2. Specific Comments
The examples selected for the samples have relatively broad lines. Would the method work as well for spectra with well-resolved (narrow) hyperfine lines? If so, what data acquisition and signal processing parameters would need to be adjusted?
Line 178 - what tools are used for 'noise-shaping?
The caption for Fig. 4 should state that the spectral parameters are the same as for Fig. 3.
In Fig. 5 is the lowest-field feature that dominates the signal for the 10 mM sample a background signal? If so, that should be clarified. The caption does not define the significance of the asterisks. Also, the caption states that the 1 mM reference spectrum was acquired by averaging 9 times, although the description in the main text for this spectrum does not mention averaging. This need clarification.

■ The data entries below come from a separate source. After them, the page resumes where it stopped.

-- pv_equiv track=rewrite | github.com/BenMcAvoy/PBREngine | gen_cube.py | cpp_array_uints
-- ===== SOURCE A (Python) =====
-- from typing import List, Tuple
--
-- def cpp_array_uints(name: str, arr: List[int], per_line: int = 12) -> str:
--     out = []
--     out.append(f"constexpr std::array<unsigned int, {len(arr)}> {name} = {{")
--     line = "    "
--     for i, v in enumerate(arr):
--         line += str(v) + ", "
--         if (i+1) % per_line == 0:
--             out.append(line)
--             line = "    "
--     if line.strip():
--         out.append(line)
--     out.append("};")
--     return "\n".join(out)
-- ===== SOURCE B (Python) =====
-- from typing import List
--
--
-- def cpp_array_uints(name: str, arr: List[int], per_line: int = 12) -> str:
--     def rows(rest: List[int]) -> List[str]:
--         if not rest:
--             return []
--         return ["    " + "".join(f"{v}, " for v in rest[:per_line])] + rows(rest[per_line:])
--
--     header = f"constexpr std::array<unsigned int, {len(arr)}> {name} = {{"
--     return "\n".join([header] + rows(arr) + ["};"])
-- ===== Notes on version B (the rewrite author's own statement) =====
-- stated objective: alternative
-- what changed: Replaces A's running line accumulator with enumerate index and modulo test by structural recursion that slices the next per_line values off the list and renders each chunk as one row.
-- outside the precondition, e.g. on cpp_array_uints('x', [2], -3): A returns 'constexpr std::array<unsigned int, 1> x = {\n    2, \n};', B raises
import Mathlib
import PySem

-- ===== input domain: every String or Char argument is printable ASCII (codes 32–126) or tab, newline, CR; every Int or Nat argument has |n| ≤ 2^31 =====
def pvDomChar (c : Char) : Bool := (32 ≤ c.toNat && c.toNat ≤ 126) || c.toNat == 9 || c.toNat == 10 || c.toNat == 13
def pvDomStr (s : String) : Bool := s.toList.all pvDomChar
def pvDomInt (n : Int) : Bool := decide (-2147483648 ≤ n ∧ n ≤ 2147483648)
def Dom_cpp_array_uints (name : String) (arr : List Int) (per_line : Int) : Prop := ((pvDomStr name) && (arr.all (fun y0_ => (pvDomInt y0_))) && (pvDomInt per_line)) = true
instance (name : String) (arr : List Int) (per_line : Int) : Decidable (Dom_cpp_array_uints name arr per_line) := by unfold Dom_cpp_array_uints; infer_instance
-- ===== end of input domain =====

-- B replaces A's running line accumulator (enumerate index + modulo test) by structural recursion
-- that slices the list into per_line-sized chunks and renders each chunk as one row (objective: alternative).

-- ===== PORT A =====
-- the 'for i, v in enumerate(arr)' loop, carrying (i, line, out); returns (out, line) at loop exit
def pvLoopA (p : Int) : List Int → Int → String → List String → List String × String
  | [], _, line, out => (out, line)
  | v :: vs, i, line, out =>
      if PySem.Int.mod (i + 1) p = 0 then
        pvLoopA p vs (i + 1) "    " (out ++ [line ++ PySem.Int.toStr v ++ ", "])
      else pvLoopA p vs (i + 1) (line ++ PySem.Int.toStr v ++ ", ") out

-- 'if line.strip(): out.append(line)' — keep the last line iff it strips non-empty
def pvFinal (st : List String × String) : List String :=
  if PySem.Str.strip st.2 ≠ "" then st.1 ++ [st.2] else st.1

def cpp_array_uints (name : String) (arr : List Int) (per_line : Int) : String :=
  PySem.Str.join "\n"
    (pvFinal (pvLoopA per_line arr 0 "    "
        ["constexpr std::array<unsigned int, " ++ PySem.Int.toStr (arr.length : Int) ++ "> " ++ name ++ " = {"])
      ++ ["};"])

-- ===== PORT B =====
-- one row: "    " + "".join(f"{v}, " for v in chunk)
def pvRow (chunk : List Int) : String :=
  "    " ++ PySem.Str.join "" (chunk.map (fun v => PySem.Int.toStr v ++ ", "))

-- B's recursive 'rows' helper; fuel = arr.length makes it total (enough whenever per_line > 0)
def pvLoopB (p : Int) : Nat → List Int → List String
  | _, [] => []
  | 0, _ :: _ => []
  | fuel + 1, rest@(_ :: _) =>
      pvRow (PySem.List.slice rest none (some p)) :: pvLoopB p fuel (PySem.List.slice rest (some p) none)

def cpp_array_uints_alt (name : String) (arr : List Int) (per_line : Int) : String :=
  PySem.Str.join "\n"
    ((("constexpr std::array<unsigned int, " ++ PySem.Int.toStr (arr.length : Int) ++ "> " ++ name ++ " = {")
        :: pvLoopB per_line arr.length arr)
      ++ ["};"])

-- ===== PRECONDITION & SPEC =====
-- Pre_ excludes non-positive per_line with non-empty arr: there A raises ZeroDivisionError (per_line = 0)
-- or its grouping comes from Python's negative-divisor modulo, an accident of the implementation, while
-- B's natural chunking loop does not terminate on those inputs.
def Pre_cpp_array_uints (name : String) (arr : List Int) (per_line : Int) : Prop :=
  0 < per_line ∨ arr = []
instance (name : String) (arr : List Int) (per_line : Int) : Decidable (Pre_cpp_array_uints name arr per_line) := by unfold Pre_cpp_array_uints; infer_instance

def pvWitness_cpp_array_uints : String × List Int × Int := ("verts", [1, 2, 3], 2)

def Spec_cpp_array_uints (name : String) (arr : List Int) (per_line : Int) (out : String) : Prop := out = cpp_array_uints_alt name arr per_line
instance (name : String) (arr : List Int) (per_line : Int) (out : String) : Decidable (Spec_cpp_array_uints name arr per_line out) := by unfold Spec_cpp_array_uints; infer_instance

-- ===== CLAIM (what is proved, stated in full; the proofs are below) =====
def Claim_equal_cpp_array_uints : Prop := ∀ (name : String) (arr : List Int) (per_line : Int), Dom_cpp_array_uints name arr per_line → Pre_cpp_array_uints name arr per_line → Spec_cpp_array_uints name arr per_line (cpp_array_uints name arr per_line)

-- ===== LEMMAS AND PROOFS =====

-- the row text of a chunk, as B's join builds it
def pvJ (l : List Int) : String :=
  PySem.Str.join "" (l.map (fun v => PySem.Int.toStr v ++ ", "))

theorem pvJ_nil : pvJ [] = "" := by
  rw [← String.toList_inj]
  simp [pvJ, PySem.Str.join, PySem.Chars.join_nil]

theorem pvJ_cons (v : Int) (l : List Int) :
    pvJ (v :: l) = PySem.Int.toStr v ++ ", " ++ pvJ l := by
  rw [← String.toList_inj]
  cases l with
  | nil => simp [pvJ, PySem.Str.join, PySem.Chars.join_singleton, PySem.Chars.join_nil,
      String.toList_append]
  | cons w ws =>
      simp [pvJ, PySem.Str.join, PySem.Chars.join_cons_cons, String.toList_append]

-- pvR pm r l line out: A's loop re-expressed with a countdown r = free slots on the line minus one
def pvR (pm : Nat) : Nat → List Int → String → List String → List String × String
  | _, [], line, out => (out, line)
  | 0, v :: vs, line, out => pvR pm pm vs "    " (out ++ [line ++ PySem.Int.toStr v ++ ", "])
  | r + 1, v :: vs, line, out => pvR pm r vs (line ++ PySem.Int.toStr v ++ ", ") out

theorem pvLoopA_eq_pvR (p : Int) (hp : 0 < p) :
    ∀ (l : List Int) (i : Int), 0 ≤ i → ∀ (line : String) (out : List String),
      pvLoopA p l i line out = pvR (p - 1).toNat (p - 1 - PySem.Int.mod i p).toNat l line out := by
  intro l
  induction l with
  | nil => intro i _ line out; rfl
  | cons v vs ih =>
      intro i hi line out
      have hme : ∀ a : Int, PySem.Int.mod a p = a % p := fun a => PySem.Int.mod_eq_emod_of_pos hp
      have h0 : 0 ≤ i % p := Int.emod_nonneg i (by omega)
      have h1 : i % p < p := Int.emod_lt_of_pos i hp
      have hadd : (i + 1) % p = (i % p + 1) % p := by
        conv_lhs => rw [show i + 1 = i % p + 1 + p * (i / p) from by
          conv_lhs => rw [← Int.ediv_add_emod i p]
          ring]
        rw [Int.add_mul_emod_self_left]
      rw [pvLoopA, hme, hme]
      by_cases hc : (i + 1) % p = 0
      · have hj : i % p = p - 1 := by
          by_contra hne
          rw [hadd, Int.emod_eq_of_lt (by omega) (by omega)] at hc
          omega
        have hr : (p - 1 - i % p).toNat = 0 := by omega
        rw [if_pos hc, hr, pvR, ih (i + 1) (by omega), hme, hc, sub_zero]
      · have hlt : i % p + 1 < p := by
          by_contra hge
          have hjp : i % p + 1 = p := by omega
          rw [hadd, hjp, Int.emod_self] at hc
          exact hc rfl
        have hs : (i + 1) % p = i % p + 1 := by
          rw [hadd, Int.emod_eq_of_lt (by omega) hlt]
        have hr : (p - 1 - i % p).toNat = (p - 1 - (i + 1) % p).toNat + 1 := by
          rw [hs]; omega
        rw [if_neg hc, hr, pvR, ih (i + 1) (by omega), hme]

theorem pvR_small (pm : Nat) :
    ∀ (l : List Int) (r : Nat), l.length ≤ r → ∀ (line : String) (out : List String),
      pvR pm r l line out = (out, line ++ pvJ l) := by
  intro l
  induction l with
  | nil =>
      intro r _ line out
      cases r <;> rw [pvR, pvJ_nil, String.append_empty]
  | cons v vs ih =>
      intro r hr line out
      cases r with
      | zero => simp at hr
      | succ r' =>
          rw [pvR, ih r' (by simpa using hr), pvJ_cons]
          simp [String.append_assoc]

theorem pvR_step (pm : Nat) :
    ∀ (l : List Int) (r : Nat), r < l.length → ∀ (line : String) (out : List String),
      pvR pm r l line out =
        pvR pm pm (l.drop (r + 1)) "    " (out ++ [line ++ pvJ (l.take (r + 1))]) := by
  intro l
  induction l with
  | nil => intro r hr; simp at hr
  | cons v vs ih =>
      intro r hr line out
      cases r with
      | zero =>
          rw [pvR]
          simp [pvJ_cons, pvJ_nil, String.append_assoc]
      | succ r' =>
          rw [pvR, ih r' (by simpa using hr)]
          simp [pvJ_cons, List.drop_succ_cons, List.take_succ_cons, String.append_assoc]

-- a string containing a non-whitespace character does not strip to ""
theorem pvStrip_ne_empty (s : String) (c : Char) (hm : c ∈ s.toList)
    (hc : PySem.Chars.isspace c = false) : PySem.Str.strip s ≠ "" := by
  intro h
  have h2 : PySem.Chars.strip s.toList = [] := by
    rw [← PySem.Str.toList_strip, h]
    rfl
  unfold PySem.Chars.strip PySem.Chars.rstrip PySem.Chars.lstrip at h2
  have h3 := List.reverse_eq_nil_iff.mp h2
  rw [List.dropWhile_eq_nil_iff] at h3
  have hsplit : s.toList =
      List.takeWhile PySem.Chars.isspace s.toList ++ List.dropWhile PySem.Chars.isspace s.toList :=
    (List.takeWhile_append_dropWhile).symm
  rw [hsplit, List.mem_append] at hm
  rcases hm.symm with h' | h'
  · have := h3 c (List.mem_reverse.mpr h')
    rw [hc] at this
    exact Bool.false_ne_true this
  · have := List.mem_takeWhile_imp h'
    rw [hc] at this
    exact Bool.false_ne_true this

theorem pvRow_strip_ne (v : Int) (vs : List Int) :
    PySem.Str.strip ("    " ++ pvJ (v :: vs)) ≠ "" := by
  apply pvStrip_ne_empty _ ','
  · rw [pvJ_cons]
    simp only [String.toList_append, List.mem_append]
    have : ',' ∈ (", " : String).toList := by decide
    tauto
  · decide

theorem pvStripPad : PySem.Str.strip "    " = "" := by decide

theorem pvMain (p : Int) (hp : 0 < p) :
    ∀ (fuel : Nat) (l : List Int), l.length ≤ fuel → ∀ (out : List String),
      pvFinal (pvR (p - 1).toNat (p - 1).toNat l "    " out) = out ++ pvLoopB p fuel l := by
  intro fuel
  induction fuel with
  | zero =>
      intro l hl out
      have : l = [] := List.eq_nil_of_length_eq_zero (by omega)
      subst this
      simp [pvR, pvFinal, pvLoopB, pvStripPad]
  | succ f ih =>
      intro l hl out
      cases l with
      | nil => simp [pvR, pvFinal, pvLoopB, pvStripPad]
      | cons v vs =>
          rw [pvLoopB]
          by_cases hsm : (v :: vs).length ≤ (p - 1).toNat
          · rw [pvR_small _ _ _ hsm]
            have htake : PySem.List.slice (v :: vs) none (some p) = v :: vs := by
              rw [PySem.List.slice_to _ (le_of_lt hp), List.take_of_length_le (by omega)]
            have hdrop : PySem.List.slice (v :: vs) (some p) none = [] := by
              rw [PySem.List.slice_from _ (le_of_lt hp)]
              exact List.drop_eq_nil_of_le (by omega)
            rw [htake, hdrop]
            unfold pvFinal
            rw [if_pos (pvRow_strip_ne v vs)]
            rw [pvLoopB]
            simp [pvRow, pvJ]
          · have hlen : (p - 1).toNat < (v :: vs).length := by omega
            rw [pvR_step _ _ _ hlen]
            have hnat : (p - 1).toNat + 1 = p.toNat := by omega
            have htake : PySem.List.slice (v :: vs) none (some p) = (v :: vs).take p.toNat :=
              PySem.List.slice_to _ (le_of_lt hp)
            have hdrop : PySem.List.slice (v :: vs) (some p) none = (v :: vs).drop p.toNat :=
              PySem.List.slice_from _ (le_of_lt hp)
            rw [ih _ (by simp only [List.length_drop]; omega) _, htake, hdrop, hnat]
            simp only [List.append_assoc, List.singleton_append]
            congr 2

-- ===== VERDICT (by name: the statement is the Claim_ definition above) =====
theorem cpp_array_uints_spec : Claim_equal_cpp_array_uints := by
  intro name arr per_line _ hpre
  unfold Spec_cpp_array_uints cpp_array_uints cpp_array_uints_alt
  rcases hpre with hp | hnil
  · rw [pvLoopA_eq_pvR per_line hp arr 0 le_rfl]
    have hmod : PySem.Int.mod 0 per_line = 0 := by
      rw [PySem.Int.mod_eq_emod_of_pos hp]; simp
    rw [hmod, sub_zero]
    rw [pvMain per_line hp arr.length arr le_rfl]
    simp
  · subst hnil
    simp [pvLoopA, pvLoopB, pvFinal, pvStripPad]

The method was implemented on a Bruker spectrometer, which presumably means that sinusoidal modulation scans were used. If so, over what fraction of the sinusoidal scan was assumed to sufficiently linear to be used in reconstructing spectra?
How much software overhead is there in the implementation with ProDEL?
How sensitive are the S/N improvements to the extent of oversampling that is reduced in the final decimation step?
The ProDel code is available through github. However the Mathematica code and sample data are only available 'on request'. The effectiveness of the method may be strongly dependent on details of implementation. The paper should only be published if the code and sample data are made publicly available.